I remember the first time I said it out loud.  "My husband won't touch me".

"I don't get it" said the therapist.

So I repeated myself.

"You mean, hypothetically right?  Is it that you don't have the level of affection you desire?"

Me: "That.  And the fact that my HUSBAND WON'T FUCKING TOUCH ME!!"

No one got it.  We were young.  We were beautiful.  We were successful.  We were oh so in love.  It took me over a year from that initial therapy session to finally utter the words..."I want a divorce."  At that point we had been married 4 years...it had been 2 1/2 since he had so much as kissed me.

A year, and 7 months of couple's counseling later, I loaded my car and headed home to Texas.

OK.  Let me stop here.

Clearly, this is a very abbreviated version of a very long story that includes immense hurt, disappointment, questions, and mental breakdowns.  I figure those stories will come out in bits and pieces as this blog progresses...for now I'm keeping it simple.

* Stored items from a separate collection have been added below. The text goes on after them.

-- pv_equiv track=rewrite | github.com/emilianohg/pruebas-estadisticas | Pruebas.py | tercia
-- ===== SOURCE A (Python) =====
-- def tercia(numero):
--        long=len(str(numero))
--        numero = (str(numero))[2:long - 1]
--        # Conteo
--        guia = dict.fromkeys(numero, 0)
--        for digito in numero:
--               guia[digito]+=1
--        # Impar
--        for conteo in guia.values():
--               if conteo >= 3:
--                      return True
--        return False
-- ===== SOURCE B (Python) =====
-- def tercia(numero):
--     s = str(numero)
--     s = s[2:len(s) - 1]
--     t = sorted(s)
--     return any(a == b == c for a, b, c in zip(t, t[1:], t[2:]))
-- ===== Notes on version B (the rewrite author's own statement) =====
-- stated objective: alternative
-- what changed: Replaces A's frequency-dict build plus values scan with sort-then-scan: sort the sliced string and report whether any three adjacent characters are equal (equal characters are contiguous after sorting), with no counting structure at all.
import Mathlib
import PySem

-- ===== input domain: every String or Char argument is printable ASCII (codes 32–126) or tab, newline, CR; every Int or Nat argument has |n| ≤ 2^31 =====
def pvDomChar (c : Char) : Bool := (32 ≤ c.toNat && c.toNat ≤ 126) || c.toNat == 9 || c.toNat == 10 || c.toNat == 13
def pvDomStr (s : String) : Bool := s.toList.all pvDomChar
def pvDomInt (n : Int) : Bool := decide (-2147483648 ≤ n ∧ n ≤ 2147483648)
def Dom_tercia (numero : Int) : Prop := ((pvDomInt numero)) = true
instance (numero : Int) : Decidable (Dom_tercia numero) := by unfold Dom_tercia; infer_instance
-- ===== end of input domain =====

-- B replaces A's frequency-dict counting with sort-then-scan: after sorting the
-- sliced string, a character occurs three times iff three equal characters are
-- adjacent (objective: alternative algorithm, no counting structure).

-- ===== PORT A =====
def tercia (numero : Int) : Bool :=
  let long : Int := (PySem.Int.toChars numero).length
  let s : List Char := PySem.List.slice (PySem.Int.toChars numero) (some 2) (some (long - 1))
  let guia : PySem.Dict Char Int := PySem.Dict.ofList (s.map (fun d => (d, (0 : Int))))
  let guia := s.foldl (fun g digito => g.modify digito 0 (fun x => x + 1)) guia
  (PySem.Dict.values guia).any (fun conteo => decide (3 ≤ conteo))

-- ===== PORT B =====
def tercia_alt (numero : Int) : Bool :=
  let s : List Char := PySem.Int.toChars numero
  let s2 : List Char := PySem.List.slice s (some 2) (some ((s.length : Int) - 1))
  let t : List Char := PySem.List.sorted s2 (fun x => x) false
  ((t.zip ((PySem.List.slice t (some 1) none).zip (PySem.List.slice t (some 2) none))).any
    (fun p => p.1 == p.2.1 && p.2.1 == p.2.2))

-- ===== PRECONDITION & SPEC =====
def Spec_tercia (numero : Int) (out : Bool) : Prop := out = tercia_alt numero
instance (numero : Int) (out : Bool) : Decidable (Spec_tercia numero out) := by unfold Spec_tercia; infer_instance

-- ===== CLAIM =====
def Claim_equal_tercia : Prop := ∀ (numero : Int), Dom_tercia numero → Spec_tercia numero (tercia numero)

-- ===== LEMMAS AND PROOFS =====

-- three equal adjacent elements somewhere in the list
def pvAdj3 : List Char → Bool
  | a :: b :: c :: r => (a == b && b == c) || pvAdj3 (b :: c :: r)
  | _ => false

-- B's zip-any expression computes pvAdj3
lemma pv_zip_any_eq_adj3 (t : List Char) :
    ((t.zip ((t.drop 1).zip (t.drop 2))).any
      (fun p => p.1 == p.2.1 && p.2.1 == p.2.2)) = pvAdj3 t := by
  induction t with
  | nil => rfl
  | cons a t ih =>
    rcases t with _ | ⟨b, _ | ⟨c, r⟩⟩
    · rfl
    · rfl
    · simp only [List.drop_succ_cons, List.drop_zero, List.zip_cons_cons,
        List.any_cons, pvAdj3]
      rw [← ih]
      simp

lemma pv_adj3_cons {t : List Char} (a : Char) (h : pvAdj3 t = true) :
    pvAdj3 (a :: t) = true := by
  rcases t with _ | ⟨b, _ | ⟨c, r⟩⟩ <;> simp [pvAdj3] at h ⊢
  exact Or.inr h

-- adjacent triple gives a count ≥ 3
lemma pv_adj3_count {t : List Char} (h : pvAdj3 t = true) :
    ∃ d, 3 ≤ t.count d := by
  induction t with
  | nil => simp [pvAdj3] at h
  | cons a t ih =>
    rcases t with _ | ⟨b, _ | ⟨c, r⟩⟩
    · simp [pvAdj3] at h
    · simp [pvAdj3] at h
    · simp only [pvAdj3, Bool.or_eq_true, Bool.and_eq_true, beq_iff_eq] at h
      rcases h with ⟨hab, hbc⟩ | h
      · refine ⟨a, ?_⟩
        subst hab; subst hbc
        simp
      · obtain ⟨d, hd⟩ := ih h
        exact ⟨d, le_trans hd (List.count_le_count_cons ..)⟩

-- in a ≤-sorted list whose elements all dominate d, two copies of d must head it
lemma pv_two_head {l : List Char} {d : Char} (hp : l.Pairwise (· ≤ ·))
    (hlo : ∀ x ∈ l, d ≤ x) (hc : 2 ≤ l.count d) : ∃ r, l = d :: d :: r := by
  rcases l with _ | ⟨b, l'⟩
  · simp at hc
  · have hbd : b = d := by
      by_contra hne
      have hmem : d ∈ l' := by
        have : d ∈ b :: l' := List.count_pos_iff.mp (by omega)
        simpa [Ne.symm hne] using this
      have h1 : b ≤ d := (List.pairwise_cons.mp hp).1 d hmem
      have h2 : d ≤ b := hlo b (by simp)
      exact hne (le_antisymm h1 h2)
    have hc' : 1 ≤ l'.count d := by
      have h : (b :: l').count d = l'.count d + 1 := by simp [hbd]
      omega
    rcases l' with _ | ⟨e, l''⟩
    · simp at hc'
    · have hed : e = d := by
        by_contra hne
        have hmem : d ∈ l'' := by
          have : d ∈ e :: l'' := List.count_pos_iff.mp (by omega)
          simpa [Ne.symm hne] using this
        have hp' : (e :: l'').Pairwise (· ≤ ·) := (List.pairwise_cons.mp hp).2
        have h1 : e ≤ d := (List.pairwise_cons.mp hp').1 d hmem
        have h2 : d ≤ e := hlo e (by simp)
        exact hne (le_antisymm h1 h2)
      exact ⟨l'', by rw [hbd, hed]⟩

-- count ≥ 3 in a sorted list gives an adjacent triple
lemma pv_count_adj3 {t : List Char} (hp : t.Pairwise (· ≤ ·)) {d : Char}
    (hc : 3 ≤ t.count d) : pvAdj3 t = true := by
  induction t with
  | nil => simp at hc
  | cons a t ih =>
    have ha : ∀ x ∈ t, a ≤ x := (List.pairwise_cons.mp hp).1
    have hpt : t.Pairwise (· ≤ ·) := (List.pairwise_cons.mp hp).2
    by_cases had : a = d
    · subst had
      have hc2 : 2 ≤ t.count a := by simpa using hc
      obtain ⟨r, hr⟩ := pv_two_head hpt ha hc2
      subst hr
      simp [pvAdj3]
    · have : 3 ≤ t.count d := by simpa [List.count_cons, had] using hc
      exact pv_adj3_cons a (ih hpt this)

-- Set.update by elements already present is the identity
lemma pv_update_of_subset {α : Type} [BEq α] [LawfulBEq α] (l t : List α)
    (h : ∀ x ∈ l, x ∈ t) : PySem.Set.update t l = t := by
  induction l generalizing t with
  | nil => rfl
  | cons x xs ih =>
    have hx : x ∈ t := h x (by simp)
    have hadd : PySem.Set.add t x = t := by
      simp [PySem.Set.add, PySem.Set.contains, hx]
    have : PySem.Set.update t (x :: xs) = PySem.Set.update (PySem.Set.add t x) xs := rfl
    rw [this, hadd]
    exact ih t (fun y hy => h y (by simp [hy]))

-- the dict built by fromkeys(…, 0) answers 0 to every getD-with-default-0 query
lemma pv_getD_fromkeys_zero (ps : List Char) (d : PySem.Dict Char Int)
    (hd : ∀ c, d.getD c 0 = 0) (c : Char) :
    (ps.foldl (fun g p => g.insert p (0 : Int)) d).getD c 0 = 0 := by
  induction ps generalizing d with
  | nil => exact hd c
  | cons p ps ih =>
    exact ih (d.insert p 0) (fun c' => by rw [PySem.Dict.getD_insert]; split <;> simp [hd])

-- A computes: some distinct character of the slice occurs ≥ 3 times
lemma pv_tercia_eq_anyCount (numero : Int) :
    tercia numero
      = (PySem.Set.ofList
          (PySem.List.slice (PySem.Int.toChars numero) (some 2)
            (some (((PySem.Int.toChars numero).length : Int) - 1)))).any
          (fun d => decide (3 ≤ ((PySem.List.slice (PySem.Int.toChars numero) (some 2)
            (some (((PySem.Int.toChars numero).length : Int) - 1))).count d : Int))) := by
  simp only [tercia]
  set s : List Char :=
    PySem.List.slice (PySem.Int.toChars numero) (some 2)
      (some (((PySem.Int.toChars numero).length : Int) - 1)) with hs
  have hofList : PySem.Dict.ofList (s.map (fun d => (d, (0 : Int))))
      = s.foldl (fun g c => g.insert c (0 : Int)) PySem.Dict.empty := by
    show (s.map (fun d => (d, (0 : Int)))).foldl
        (fun (g : PySem.Dict Char Int) p => g.insert p.1 p.2) PySem.Dict.empty = _
    rw [List.foldl_map]
  set guia0 : PySem.Dict Char Int := s.foldl (fun g c => g.insert c (0 : Int)) PySem.Dict.empty with hg0
  have hkeys0 : guia0.keys = PySem.Set.ofList s := by
    rw [hg0, PySem.Dict.keys_foldl_insert s (fun _ _ => (0:Int)) PySem.Dict.empty]
    rfl
  have hkeys : (s.foldl (fun g digito => g.modify digito 0 (fun x => x + 1)) guia0).keys
      = PySem.Set.ofList s := by
    rw [PySem.Dict.keys_foldl_modify s 0 (fun _ _ => (fun x => x + 1)) guia0, hkeys0]
    exact pv_update_of_subset s (PySem.Set.ofList s) (fun x hx => (PySem.Set.mem_ofList s x).mpr hx)
  have hnodup : (s.foldl (fun g digito => g.modify digito 0 (fun x => x + 1)) guia0).keys.Nodup := by
    rw [hkeys]; exact PySem.Set.nodup_ofList s
  have hgetD : ∀ c, (s.foldl (fun g digito => g.modify digito 0 (fun x => x + 1)) guia0).getD c 0
      = (s.count c : Int) := by
    intro c
    rw [PySem.Dict.getD_foldl_modify_add_one s guia0 c,
        pv_getD_fromkeys_zero s PySem.Dict.empty (fun _ => rfl) c]
    ring
  rw [hofList]
  rw [PySem.Dict.values_eq_map_keys _ hnodup 0, hkeys, List.any_map]
  exact PySem.List.any_congr_mem (fun x _ => by simp [hgetD x])

-- ===== VERDICT =====
theorem tercia_spec : Claim_equal_tercia := by
  intro numero _
  simp only [Spec_tercia, tercia_alt]
  rw [pv_tercia_eq_anyCount]
  set s : List Char :=
    PySem.List.slice (PySem.Int.toChars numero) (some 2)
      (some (((PySem.Int.toChars numero).length : Int) - 1)) with hs
  set t : List Char := PySem.List.sorted s (fun x => x) false with ht
  have hdrop1 : PySem.List.slice t (some 1) none = t.drop 1 :=
    PySem.List.slice_from_natCast t 1
  have hdrop2 : PySem.List.slice t (some 2) none = t.drop 2 :=
    PySem.List.slice_from_natCast t 2
  rw [hdrop1, hdrop2, pv_zip_any_eq_adj3]
  have hperm : t.Perm s := PySem.List.sorted_perm s (fun x => x) false
  have hpair : t.Pairwise (· ≤ ·) := by
    have := PySem.List.sorted_pairwise s (fun x => x)
    simpa using this
  rw [Bool.eq_iff_iff]
  constructor
  · intro h
    obtain ⟨d, _, hd⟩ := List.any_eq_true.mp h
    have hd' : 3 ≤ s.count d := by
      have := of_decide_eq_true hd
      exact_mod_cast this
    exact pv_count_adj3 hpair (by rwa [hperm.count_eq])
  · intro h
    obtain ⟨d, hd⟩ := pv_adj3_count h
    rw [hperm.count_eq] at hd
    refine List.any_eq_true.mpr ⟨d, ?_, by simpa using (by exact_mod_cast hd : (3:Int) ≤ (s.count d : Int))⟩
    exact (PySem.Set.mem_ofList s d).mpr (List.count_pos_iff.mp (by omega))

The day I left I remember calling my best friend on the phone and telling her that I was going to do divorce 'right'.  I wasn't going to do any of those cliche divorced chick things....like run into the arms of the first man that looks at me...or develop a fear of dying alone...or sit around and scream and cry about how unfair life was and how I never had the children I so longed to have.  Nope.  Not me.  I was doing this right.  Yup.  Right!

It took a whole 4 months for me to run, head over heels, straight into Mr. Wrong.  For a year I let him control me, verbally abuse me, harass me, unleash his demons on me...all because "at least he's nothing like my Ex!"

It took several girlfriends and a final, physically abusive moment to snap me into reality.  What the fuck was I doing with my life?  Who the hell had I become?  I knew who I was deep down...but I had spent my entire life conforming to whichever man I was with.  For my husband I was Pollyanna, the perfect housewife.  For the boyfriend I was meek and apologetic.  It was a pattern I had relived for 20 years with at least a dozen different men.

It was time...no, it IS time to stop the pattern.  Someone very near and dear to my heart sat me down recently and asked why I continue to hide behind a shell of positivity and perfection?  The last year of my life has been shit.  Not just the divorce, not just the bone-crushing breakup...there was also the breast cancer scare...the death of my niece...the passing of my one true love- my little 9 lb dog.  Seriously, this year has been crap!  And the damnedest thing of all is that I bet your year has been crap too!  So WHAT THE FUCK?!  What do I do now?

I blog.

This is my therapy.  My outlet.  My way to work through the bullshit and find the real ME I've long since buried.

You know what?  I'm funny.  Really fucking funny...and almost no one knows that.  I can be mean as hell and perfectly judgmental too.  So, I'm going to be.

And maybe, just maybe, by joining me on this journey...you can learn something about you too.  And if not?  Fuck it!  This is my therapy...not yours.

Now you may be wondering..."Why the ghost name?  If this is the new you, why not put it all out there?"  Well, I'm an actor.  And my career depends on me being the 'nice girl'.  I'm not famous, but I do have my own small following...and many of the people I'll be writing about have to protect their images as well.  So, this blog will be all about the real ME...without the risk of losing my livelihood.  I hope you will all understand.

OK.  Enough of the shit.  Let's blog!!